Screenshot from NIH reporter (grant database). F31 grants for year 2018.

Last year, Foster applied for and received an individual grant from the National Institute on Drug Abuse to support her work. Emory currently leads U.S. universities in the number of graduate students holding their own active grants from the National Institutes of Health. This reflects a multi-year effort to build instruction in critical parts of scientific life: planning and communicating about one’s work.

With opiate addiction, convincing others that the topic is worthwhile is not so difficult. Foster notes that few treatments are available for the early stages of opiate addiction. Long-lasting opiate substitutes/replacements such as methadone and buprenorphine are used once dependence has set in, and another medication, lofexidine, was recently approved for acute withdrawal symptoms. When seeking help for opiate addiction, one can consider Moving Mountains Recovery. Rejuvenate and find tranquility at 1 Method Center in Los Angeles. Their comprehensive luxury rehab services focus on wellness and effective recovery. A Sober Living West Hollywood facility also offers effective addiction treatment and recovery programs.

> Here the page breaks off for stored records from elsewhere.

-- pv_equiv track=rewrite | github.com/miliar/Code_Jam_Webscraper | solutions_python/Problem_178/1645.py | make_happy_pancakes
-- ===== SOURCE A (Python) =====
-- def make_happy_pancakes(stack):
-- 	last = len(stack) - 1
-- 	flips = 0
--
-- 	while sum(stack) < len(stack):
-- 		for i in range(last, -1, -1):
-- 			if not stack[i]:
-- 				last = i
-- 				break
--
-- 		first = -1
--
-- 		for i in range(len(stack)):
-- 			if not stack[i]:
-- 				first = i - 1
-- 				break
--
-- 		if first >= 0:
-- 			stack = flip_pancakes(stack, first)
-- 			flips += 1
--
-- 		stack = flip_pancakes(stack, last)
-- 		flips += 1
--
-- 	return flips
--
-- def flip_pancakes(stack, index):
-- 	for i in range(index + 1):
-- 		if not stack[i]:
-- 			stack[i] = 1
-- 		else:
-- 			stack[i] = 0
-- 	return stack
-- ===== SOURCE B (Python) =====
-- def make_happy_pancakes(stack):
--     # One pass from the top of the stack: each change of side (counting an
--     # imaginary happy pancake beyond the end) costs exactly one flip.
--     flips = 0
--     prev = True
--     for x in reversed(stack):
--         cur = bool(x)
--         if cur != prev:
--             flips += 1
--         prev = cur
--     return flips
-- ===== Notes on version B (the rewrite author's own statement) =====
-- stated objective: alternative
-- what changed: Replaces A's simulate-the-flips while-loop (repeated rescans and prefix flips) by a single pass over the reversed stack that counts side changes (adjacent truthiness transitions, plus one for the imaginary happy pancake past the end).
-- outside the precondition, e.g. on make_happy_pancakes([5, -5]): A returns 2, B returns 0; on make_happy_pancakes([0, -5]): A does not finish within the time limit, B returns 1; on make_happy_pancakes([2, 0]): A returns 0, B returns 2
import Mathlib
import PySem

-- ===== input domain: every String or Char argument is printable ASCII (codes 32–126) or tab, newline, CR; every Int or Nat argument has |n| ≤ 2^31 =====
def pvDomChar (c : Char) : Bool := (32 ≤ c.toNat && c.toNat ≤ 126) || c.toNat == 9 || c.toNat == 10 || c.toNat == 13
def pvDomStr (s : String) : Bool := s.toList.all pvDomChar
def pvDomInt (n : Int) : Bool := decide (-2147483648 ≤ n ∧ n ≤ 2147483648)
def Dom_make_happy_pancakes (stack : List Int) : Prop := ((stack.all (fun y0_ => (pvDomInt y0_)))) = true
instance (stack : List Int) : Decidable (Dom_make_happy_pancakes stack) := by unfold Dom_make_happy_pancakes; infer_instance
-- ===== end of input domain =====

-- B replaces A's flip-by-flip simulation by one linear pass counting side changes; Python A also
-- mutates its argument list in place (B does not) — the equivalence proved here is about the return value.

-- ===== PORT A =====
-- flip_pancakes(stack, index): toggle stack[0..index] (Python truthiness: 0 is the only falsy int)
def pyFlipPancakes (stack : List Int) (index : Int) : List Int :=
  (PySem.List.pyRange 0 (index + 1) 1).foldl
    (fun st i => st.set i.toNat (if PySem.List.pyGetD st i 1 = 0 then 1 else 0))
    stack

-- 'for i in range(last, -1, -1): if not stack[i]: last = i; break'
def pyFindLast (stack : List Int) (last : Int) : Int :=
  match (PySem.List.pyRange last (-1) (-1)).find? (fun i => PySem.List.pyGetD stack i 1 == 0) with
  | some i => i
  | none => last

-- 'first = -1; for i in range(len(stack)): if not stack[i]: first = i - 1; break'
def pyFindFirst (stack : List Int) : Int :=
  match (PySem.List.pyRange 0 (stack.length : Int) 1).find? (fun i => PySem.List.pyGetD stack i 1 == 0) with
  | some i => i - 1
  | none => -1

-- A's while loop. Python's loop can diverge outside Pre_ (non-0/1 entries); the port carries fuel
-- length+1, proved sufficient on every input satisfying Pre_ (the flip count never exceeds the length).
def loopA : Nat → List Int → Int → Int → Int
  | 0, _, _, flips => flips
  | fuel + 1, stack, last, flips =>
    if stack.sum < (stack.length : Int) then
      let last1 := pyFindLast stack last
      let first := pyFindFirst stack
      let p : List Int × Int :=
        if first ≥ 0 then (pyFlipPancakes stack first, flips + 1) else (stack, flips)
      loopA fuel (pyFlipPancakes p.1 last1) last1 (p.2 + 1)
    else flips

def make_happy_pancakes (stack : List Int) : Int :=
  loopA (stack.length + 1) stack ((stack.length : Int) - 1) 0

-- ===== PORT B =====
def make_happy_pancakes_alt (stack : List Int) : Int :=
  (stack.reverse.foldl
    (fun (st : Bool × Int) x =>
      let cur : Bool := x != 0
      (cur, if cur != st.1 then st.2 + 1 else st.2))
    (true, 0)).2

-- ===== PRECONDITION & SPEC =====
-- Pre_ admits the 0/1 stacks the function is written for, plus the already-happy inputs
-- (no zero entry and sum ≥ length) on which A returns 0 at once and B agrees. It excludes the
-- remaining non-0/1 stacks: there A's 'sum < len' guard makes the while-loop run on garbage, so it
-- either never terminates (e.g. [0, -5]) or halts with an accidental artefact value (e.g. [5, -5] → 2).
def Pre_make_happy_pancakes (stack : List Int) : Prop :=
  (∀ x ∈ stack, x = 0 ∨ x = 1) ∨ ((stack.length : Int) ≤ stack.sum ∧ ∀ x ∈ stack, x ≠ 0)
instance (stack : List Int) : Decidable (Pre_make_happy_pancakes stack) := by
  unfold Pre_make_happy_pancakes; infer_instance
def pvWitness_make_happy_pancakes : List Int := [0, 1, 1, 0, 1]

“There isn’t really anything for people before they reach that stage,” Foster says. “Our idea is to look for an intervention that could be given earlier.” Read more

Posted on by Quinn Eastman in Neuro 1 Comment

Nia Project: Helping victims of violence

Nadine Kaslow, PhD, Emory School of Medicine professor of psychiatry and behavioral sciences, founded in the early 1990s the Grady Nia Project for abused and suicidal African-American women. Named for the Kwanzaa term that means “purpose,” Nia serves countless numbers of abused women who come through Grady Memorial Hospital’s emergency department each year.

The program is funded by grants from the Centers for Disease Control and Prevention and the National Institute of Mental Health, and Kaslow serves as principal investigator. Kaslow also serves as chief psychologist at Grady Memorial Hospital and holds a joint appointment in the Departments of Psychology, Pediatrics and Emergency Medicine, and the Rollins School of Public Health.

Nadine Kaslow, PhD

Kaslow says the women in the Nia program, who either feel suicidal or have attempted suicide because of stress associated with violence, are victims of intimate partner violence and are usually black, minimally employed, with children and addicted to drugs and alcohol. Many are homeless.

Nia is staffed 24/7. Some staffers may make a trip to the emergency department in the middle of the night when a woman comes in with injuries or a story consistent with intimate partner violence or when she has attempted suicide. If a woman enrolls in the program, she will join approximately 50 to 75 other women who are going through it at any given time.